Findings & Results Linear Model – The mean of value for a typical contract was $ 449,441. However, the low R-Square value and high root mean squared error (RMSE) indicate that the model is not very effective at predicting the value of a typical contract. Neural Network - An improvement over the Linear Model, but it’s overall fit was still on the low side. The large amount of variance within the dataset made the modelling technique somewhat unreliable. Key Input Variables - Six attributes were identified with the most significance in determining the amount of dollars obligated. Response Variable Input Variable P Value Dollarsobligated Vendorname Fundingrequestingofficeid 2.4623E-31 Currentcompletiondate 1.5975E-27 Performancebasedservicecontract 1.8508E-06 Typeofcontractpricing 0.0007 Statecode 0.00395 Unfortunately, our group found the results from the linear model were not acceptable.
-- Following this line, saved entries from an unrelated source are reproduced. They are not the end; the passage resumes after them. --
-- B rebuilds the closing from the precomputed list of True indices (filling each small
-- interior gap between consecutive True positions) instead of A's cursor-driven scan
-- over False runs; objective: simpler.

-- ===== PORT A =====
-- inner `while j < n and not out[j]: j += 1` (started at j = i; A enters it with out[i] False)
def pvFindTrue (out : List Bool) (j : Nat) : Nat :=
  if h : j < out.length then
    if out[j] then j else pvFindTrue out (j + 1)
  else j
termination_by out.length - j

-- `for k in range(i, j): out[k] = True`
def pvFillA (out : List Bool) (i j : Nat) : List Bool :=
  if i < j then pvFillA (out.set i true) (i + 1) j else out
termination_by j - i

theorem pvFillA_length (out : List Bool) (i j : Nat) : (pvFillA out i j).length = out.length := by
  fun_induction pvFillA with
  | case1 o a h ih => rw [ih, List.length_set]
  | case2 => rfl

theorem pvFindTrue_gt (out : List Bool) (i : Nat) (h : i < out.length) (hf : out[i] = false) :
    i < pvFindTrue out i := by
  unfold pvFindTrue
  rw [dif_pos h, hf]
  simp only [Bool.false_eq_true, if_false]
  have : ∀ j, j ≤ pvFindTrue out j := by
    intro j
    fun_induction pvFindTrue out j with
    | case1 j h hj => omega
    | case2 j h hj ih => omega
    | case3 j h => omega
  have := this (i + 1)
  omega

-- the main `while i < n` loop of A; `g` is max_gap
def pvLoopA (g : Int) (out : List Bool) (i : Nat) : List Bool :=
  if h : i < out.length then
    if out[i] then pvLoopA g out (i + 1)
    else
      let j := pvFindTrue out i
      let left_true : Bool := decide (1 ≤ i) && out.getD (i - 1) false
      let right_true : Bool := decide (j < out.length) && out.getD j false
      let out' := if left_true && right_true && decide ((j : Int) - (i : Int) ≤ g)
                  then pvFillA out i j else out
      pvLoopA g out' j
  else out
termination_by out.length - i
decreasing_by
  · omega
  · have hj : i < pvFindTrue out i := pvFindTrue_gt out i h (by simpa using ‹¬out[i] = true›)
    split
    · simp only [pvFillA_length]; omega
    · omega

def close_mask_py (mask : List Bool) (max_gap : Int) : List Bool :=
  pvLoopA max_gap mask 0

-- ===== PORT B =====
-- `[i for i, v in enumerate(out) if v]` (structural recursion over the list)
def pvTrues : List Bool → List Nat
  | [] => []
  | b :: t => if b then 0 :: (pvTrues t).map (· + 1) else (pvTrues t).map (· + 1)

-- `for k in range(p + 1, q): out[k] = True`
def pvFillB (o : List Bool) (i j : Nat) : List Bool :=
  if i < j then pvFillB (o.set i true) (i + 1) j else o
termination_by j - i

-- body of `for p, q in zip(trues, trues[1:])`
def pvFillGap (g : Int) (o : List Bool) (pq : Nat × Nat) : List Bool :=
  if (pq.2 : Int) - (pq.1 : Int) - 1 ≤ g then pvFillB o (pq.1 + 1) pq.2 else o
The low R-Square value of 0.22 and high root mean squared error indicate that the model is not very effective at predicting the value of a typical contract. The Neural Network Model was an improvement over the Linear Model, however it also resulted in an unacceptably low at 0.39. However, the data mining analysis did identify six attributes that have the most influence on the response variable, “dollarsobligated”. These key attributes are listed on the bottom of the slide.

Conclusion The extracted USAspending.gov dataset turned out to be less useful than the group originally expected. Many of the input variables were duplicative in nature and/or statistically insignificant. All of the models that were developed had low R2 values, indicating a poor overall fit and inferior predictive ability. The group concluded that the dataset did not contain attributes that were sufficient for developing a model with the purpose of determining how money would be allocated for future contract awards. In conclusion, our group initially believed the USAspending.gov dataset would contain the proper indicators for predicting government spending on professional services; however, the data mining and analysis reveal the dataset to be less useful than originally thought. Many of the input variables were redundant and/or irrelevant leading to their exclusion or insignificant influence on the model. As a result, neither the linear regression nor neural network models proved to be of a good enough fit and provided inferior predictive ability. Overall, our group has concluded that the dataset does not contain attributes that are sufficient for developing a model with the purpose of determining how money would be allocated for future contract awards. It is believed that the inherent nature of the government contracting process induces variability in contract awards that can not be modeled with the chosen dataset.